そこで重要な鍵となったのが、関わる人たちの意識の共有です。このプロジェクトの目的は、障害のある人たちと音楽家が一緒になって、聴衆が楽しめる作品を構築していくこと。ミーティングやワークショップを行うたびに、みんなでその方向性を意識してきたといいます。そうしたなかで、「このプロジェクトはおもしろいかもしれない」と思う人が少しずつ増えていきました。その人たちから周りに伝わっていくことで細い線がいくつもつながっていき、本番のコンサートを迎えることができました。

「フェスタサマーミューザKAWASAKIは当ホールのシンボル的な事業です。そのフィナーレで《かわさき組曲》を演奏するにあたっては、さまざまな議論がありました」と、ミューザ川崎シンフォニーホール 事業企画課 課長補佐の山田里子氏は語ります。しかし、このプロジェクトのコンセプトは、障害のある人のためのものではなく、芸術性の高いものを行うこと。その意義を実感したホール側も、心を動かされていったと振り返ります。

コンサートホールの檀上で演奏するオーケストラを舞台下手から映した写真。
2021年8月9日、クラシック音楽祭『フェスタサマーミューザ KAWASAKI 2021』にて東京交響楽団の演奏で、《かわさき組曲》が世界初演された。 ©

British Council, photo by Kenichi Aikawa

カメラに向かってポーズをとる人々。
川崎市内の特別支援学校の生徒たち、トレーニングに参加した音楽家、東京交響楽団、指揮を務めた原田慶太楼氏、ミューザ川崎シンフォニーホールなど、関わる人々の強固な連携により、《かわさき組曲》は生まれた。 ©

British Council, photo by Kenichi Aikawa

小さな活動の積み重ねが心を動かす力になる

オーケストラと音楽ホール、そして地域。その有意義な連携を実現するためには、どのような考え方やアプローチが求められるのでしょうか。音楽ジャーナリストの池田氏は、次のように語ります。

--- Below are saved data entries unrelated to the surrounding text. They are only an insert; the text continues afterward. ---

-- pv_equiv track=rewrite | github.com/wherby/code | contest/00000c443d154/d174/q1/t1.py | bestTower
-- ===== SOURCE A (Python) =====
-- from typing import List, Tuple, Optional
--
-- def bestTower(towers: List[List[int]], center: List[int], radius: int) -> List[int]:
--     mx = -1
--     ret = []
--     x,y = center
--     for a,b,q in towers:
--         if abs(a-x) + abs(b-y) <=radius:
--             if q >mx:
--                 mx = q
--                 ret=[[a,b]]
--             elif q ==mx:
--                 ret.append([a,b])
--     if len(ret) ==0:
--         return [-1,-1]
--     else:
--         ret.sort()
--         return ret[0]
-- ===== SOURCE B (Python) =====
-- def bestTower(towers, center, radius):
--     # staged pipeline: filter reachable towers, take the max quality
--     # (floored at the -1 "none" sentinel), then the smallest coordinate at it
--     x, y = center
--     near = [(a, b, q) for a, b, q in towers if abs(a - x) + abs(b - y) <= radius]
--     mx = max([q for _, _, q in near] + [-1])
--     cand = [[a, b] for a, b, q in near if q == mx]
--     return min(cand) if cand else [-1, -1]
-- ===== Notes on version B (the rewrite author's own statement) =====
-- stated objective: simpler
-- what changed: Replaces the single stateful loop that accumulates all tied coordinates and finally sorts them by a staged pipeline: filter the in-radius towers, take the maximum quality (floored at the -1 sentinel), then the lexicographically smallest coordinate among those at that quality via min(), eliminating the mutable tie list and the sort.
import Mathlib
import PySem

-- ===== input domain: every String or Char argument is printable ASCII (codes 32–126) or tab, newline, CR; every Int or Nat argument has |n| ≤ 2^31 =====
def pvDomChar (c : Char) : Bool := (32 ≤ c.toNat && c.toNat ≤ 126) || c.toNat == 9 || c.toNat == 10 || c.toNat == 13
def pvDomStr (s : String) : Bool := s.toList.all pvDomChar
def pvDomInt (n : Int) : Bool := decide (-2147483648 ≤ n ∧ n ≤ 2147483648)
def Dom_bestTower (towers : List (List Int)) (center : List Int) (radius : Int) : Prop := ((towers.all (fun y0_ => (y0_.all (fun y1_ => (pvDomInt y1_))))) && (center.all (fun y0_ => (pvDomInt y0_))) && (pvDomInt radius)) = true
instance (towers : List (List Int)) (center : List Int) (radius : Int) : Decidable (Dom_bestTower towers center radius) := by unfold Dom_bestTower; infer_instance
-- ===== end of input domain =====

-- B replaces A's stateful tie-list loop + final sort by a staged pipeline: filter, max quality, min coordinate.


-- ===== PORT A =====
-- loop body of A: state (mx, ret); collect every tie into ret
def stepA (x y radius : Int) (s : Int × List (List Int)) (t : List Int) : Int × List (List Int) :=
  match t with
  | [a, b, q] =>
    if |a - x| + |b - y| ≤ radius then
      if q > s.1 then (q, [[a, b]])
      else if q = s.1 then (s.1, s.2 ++ [[a, b]])
      else s
    else s
  | _ => s  -- unreachable under Pre_ (Python unpacking would raise)

def bestTower (towers : List (List Int)) (center : List Int) (radius : Int) : List Int :=
  match center with
  | [x, y] =>
    let st := towers.foldl (stepA x y radius) (-1, [])
    if st.2 = [] then [-1, -1]
    else PySem.List.pyGetD (PySem.List.sorted st.2 (fun v => v) false) 0 []
  | _ => []  -- unreachable under Pre_ (Python unpacking would raise)

-- ===== PORT B =====
-- B is a staged pipeline: comprehension filtering in-radius towers, max quality, min coordinate.
def nearB (x y radius : Int) (towers : List (List Int)) : List (Int × Int × Int) :=
  towers.filterMap (fun t =>
    match t with
    | [a, b, q] => if |a - x| + |b - y| ≤ radius then some (a, b, q) else none
    | _ => none)  -- unreachable under Pre_ (Python unpacking would raise)

def bestTower_alt (towers : List (List Int)) (center : List Int) (radius : Int) : List Int :=
  match center with
  | [x, y] =>
    let near := nearB x y radius towers
    let mx := match PySem.List.max? (near.map (fun t => t.2.2) ++ [-1]) (fun q => q) with
      | some m => m
      | none => 0  -- unreachable: the list contains -1
    let cand := near.filterMap (fun t => if t.2.2 = mx then some [t.1, t.2.1] else none)
    match PySem.List.min? cand (fun v => v) with
    | some m => m
    | none => [-1, -1]
  | _ => []  -- unreachable under Pre_

-- ===== PRECONDITION & SPEC =====
-- Pre_ excludes exactly the inputs where Python A raises (unpacking 'x,y = center'
-- needs len(center) = 2, 'for a,b,q in towers' needs every tower of length 3).
def Pre_bestTower (towers : List (List Int)) (center : List Int) (radius : Int) : Prop :=
  center.length = 2 ∧ ∀ t ∈ towers, t.length = 3
instance (towers : List (List Int)) (center : List Int) (radius : Int) : Decidable (Pre_bestTower towers center radius) := by unfold Pre_bestTower; infer_instance

def pvWitness_bestTower : List (List Int) × List Int × Int := ([[1, 2, 5], [0, 0, 5]], [0, 0], 4)

def Spec_bestTower (towers : List (List Int)) (center : List Int) (radius : Int) (out : List Int) : Prop := out = bestTower_alt towers center radius
instance (towers : List (List Int)) (center : List Int) (radius : Int) (out : List Int) : Decidable (Spec_bestTower towers center radius out) := by unfold Spec_bestTower; infer_instance

-- ===== CLAIM (what is proved, stated in full; the proofs are below) =====
def Claim_equal_bestTower : Prop := ∀ (towers : List (List Int)) (center : List Int) (radius : Int), Dom_bestTower towers center radius → Pre_bestTower towers center radius → Spec_bestTower towers center radius (bestTower towers center radius)

-- ===== LEMMAS AND PROOFS =====

-- A's loop over towers equals the same loop over B's filtered list of triples
def stepT (s : Int × List (List Int)) (t : Int × Int × Int) : Int × List (List Int) :=
  if t.2.2 > s.1 then (t.2.2, [[t.1, t.2.1]])
  else if t.2.2 = s.1 then (s.1, s.2 ++ [[t.1, t.2.1]])
  else s

lemma foldA_eq_foldT (x y radius : Int) (towers : List (List Int)) :
    ∀ s, towers.foldl (stepA x y radius) s = (nearB x y radius towers).foldl stepT s := by
  induction towers with
  | nil => intro s; rfl
  | cons t ts ih =>
    intro s
    rcases t with _ | ⟨a, _ | ⟨b, _ | ⟨q, _ | ⟨w, rest⟩⟩⟩⟩ <;>
      simp only [nearB, List.filterMap_cons, List.foldl_cons, stepA] <;>
      try exact ih s
    by_cases hr : |a - x| + |b - y| ≤ radius
    · rw [if_pos hr, if_pos hr]
      simp only [List.foldl_cons]
      exact ih _
    · rw [if_neg hr, if_neg hr]
      exact ih s

-- running max of qualities
def maxQ (m : Int) (l : List (Int × Int × Int)) : Int :=
  l.foldl (fun acc t => max acc t.2.2) m

def candsOf (mx : Int) (l : List (Int × Int × Int)) : List (List Int) :=
  l.filterMap (fun t => if t.2.2 = mx then some [t.1, t.2.1] else none)

lemma le_maxQ (m : Int) (l : List (Int × Int × Int)) : m ≤ maxQ m l := by
  induction l generalizing m with
  | nil => exact le_refl m
  | cons t ts ih =>
    exact le_trans (le_max_left m t.2.2) (ih (max m t.2.2))

-- the invariant: A's loop computes the running max and the candidates at that max
lemma foldT_char (l : List (Int × Int × Int)) :
    ∀ (m : Int) (r : List (List Int)),
      l.foldl stepT (m, r) =
        (maxQ m l, (if maxQ m l = m then r else []) ++ candsOf (maxQ m l) l) := by
  induction l with
  | nil => intro m r; simp [maxQ, candsOf]
  | cons t ts ih =>
    intro m r
    obtain ⟨a, b, q⟩ := t
    have hM : maxQ m ((a, b, q) :: ts) = maxQ (max m q) ts := rfl
    simp only [List.foldl_cons, stepT]
    by_cases hq : q > m
    · have hmq : max m q = q := max_eq_right (le_of_lt hq)
      have hMge : q ≤ maxQ q ts := le_maxQ _ _
      have hMne : maxQ q ts ≠ m := by intro h; omega
      rw [if_pos hq, ih, hM, hmq, if_neg hMne]
      by_cases hMe : maxQ q ts = q
      · have hqM : q = maxQ q ts := hMe.symm
        simp [candsOf, hMe]
      · have hqM : q ≠ maxQ q ts := fun h => hMe h.symm
        simp [candsOf, hMe, hqM]
    · rw [if_neg hq]
      by_cases he : q = m
      · rw [if_pos he, ih]
        have hmq : max m q = m := by omega
        rw [hM, hmq]
        by_cases hMe : maxQ m ts = m
        · have hqM : q = maxQ m ts := by omega
          rw [if_pos hMe, if_pos hMe]
          simp [candsOf, ← hqM]
        · have hqM : q ≠ maxQ m ts := by omega
          rw [if_neg hMe, if_neg hMe]
          simp [candsOf, hqM]
      · rw [if_neg he, ih]
        have hmq : max m q = m := by omega
        rw [hM, hmq]
        have hqM : q ≠ maxQ m ts := by
          have := le_maxQ m ts
          omega
        simp [candsOf, hqM]

-- B's max(qs + [-1]) is the running max from -1
lemma foldl_max_assoc (l : List Int) : ∀ a b : Int, l.foldl max (max a b) = max (l.foldl max a) b := by
  induction l with
  | nil => intro a b; rfl
  | cons x xs ih =>
    intro a b
    simp only [List.foldl_cons]
    rw [show max (max a b) x = max (max a x) b by omega, ih]

lemma max?_append_neg1 (l : List Int) :
    PySem.List.max? (l ++ [-1]) (fun q => q) = some (l.foldl max (-1)) := by
  cases l with
  | nil => decide
  | cons x xs =>
    rw [List.cons_append, PySem.List.max?_id_cons]
    congr 1
    rw [List.foldl_append]
    simp only [List.foldl_cons, List.foldl_nil]
    rw [max_comm (-1) x]
    exact (foldl_max_assoc xs x (-1)).symm

lemma maxQ_eq_map_foldl (l : List (Int × Int × Int)) (m : Int) :
    maxQ m l = (l.map (fun t => t.2.2)).foldl max m := by
  induction l generalizing m with
  | nil => rfl
  | cons t ts ih => exact ih (max m t.2.2)

theorem bestTower_spec : Claim_equal_bestTower := by
  intro towers center radius _ hpre
  obtain ⟨hc, _⟩ := hpre
  rcases center with _ | ⟨x, _ | ⟨y, _ | ⟨z, c⟩⟩⟩ <;> simp at hc
  unfold Spec_bestTower bestTower bestTower_alt
  simp only
  set near := nearB x y radius towers with hnear
  have hMx : (match PySem.List.max? (near.map (fun t => t.2.2) ++ [-1]) (fun q => q) with
      | some m => m
      | none => (0 : Int)) = maxQ (-1) near := by
    rw [max?_append_neg1, maxQ_eq_map_foldl]
  have hfold : towers.foldl (stepA x y radius) (-1, []) =
      (maxQ (-1) near, candsOf (maxQ (-1) near) near) := by
    rw [foldA_eq_foldT, ← hnear, foldT_char]
    congr 1
    split_ifs <;> rfl
  rw [hfold, hMx]
  simp only [candsOf]
  set C := near.filterMap (fun t => if t.2.2 = maxQ (-1) near then some [t.1, t.2.1] else none) with hC
  by_cases hCe : C = []
  · rw [if_pos hCe, hCe]
    rfl
  · rw [if_neg hCe]
    rcases hs : PySem.List.sorted C (fun v => v) false with _ | ⟨hd, tl⟩
    · exact absurd ((PySem.List.sorted_eq_nil_iff _ _ _).mp hs) hCe
    · rw [PySem.List.pyGetD_zero_cons]
      rcases hm : PySem.List.min? C (fun v => v) with _ | m
      · exact absurd ((PySem.List.min?_eq_none_iff _ _).mp hm) hCe
      · have hhd_mem : hd ∈ C := by
          have := PySem.List.mem_sorted (xs := C) (key := fun v => v) (rev := false) (x := hd)
          rw [hs] at this; exact this.mp (by simp)
        have hD : (LinearOrder.toDecidableLT : DecidableLT (List ℤ)) =
            (fun (a b : List ℤ) => a.decidableLT b) := by
          funext a b; exact Subsingleton.elim _ _
        have hm' : @PySem.List.min? (List ℤ) (List ℤ) List.instLT LinearOrder.toDecidableLT
            C (fun v => v) = some m := by
          rw [hD]; exact hm
        have hsort : @PySem.List.sorted (List ℤ) (List ℤ) List.instLT LinearOrder.toDecidableLT
            C (fun v => v) false = hd :: tl := by
          rw [hD]; exact hs
        have hle : hd ≤ m :=
          PySem.List.key_head_sorted_le (κ := List ℤ) C (fun v => v) hsort m
            (@PySem.List.min?_mem (List ℤ) (List ℤ) List.instLT LinearOrder.toDecidableLT C (fun v => v) m hm')
        have hge : m ≤ hd :=
          PySem.List.min?_isMin (κ := List ℤ) (xs := C) (key := fun v => v) hm' hd hhd_mem
        exact le_antisymm hle hge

「これまでオーケストラは、狭義では、音楽を演奏して提供することを目的とする集団でした。けれど、多様性、ダイバーシティ、共生社会、SDGsへの理解が広がるなかで、さまざまなレイヤーに対応し、多様な社会的立場をつなぐプラットフォームとして機能できるという考えが、日増しに強まっています」

そうした面で、英国は先進的な取り組みを行っています。それでもまだまだ長い道のりの途中だと、カリーン・メイア氏は語ります。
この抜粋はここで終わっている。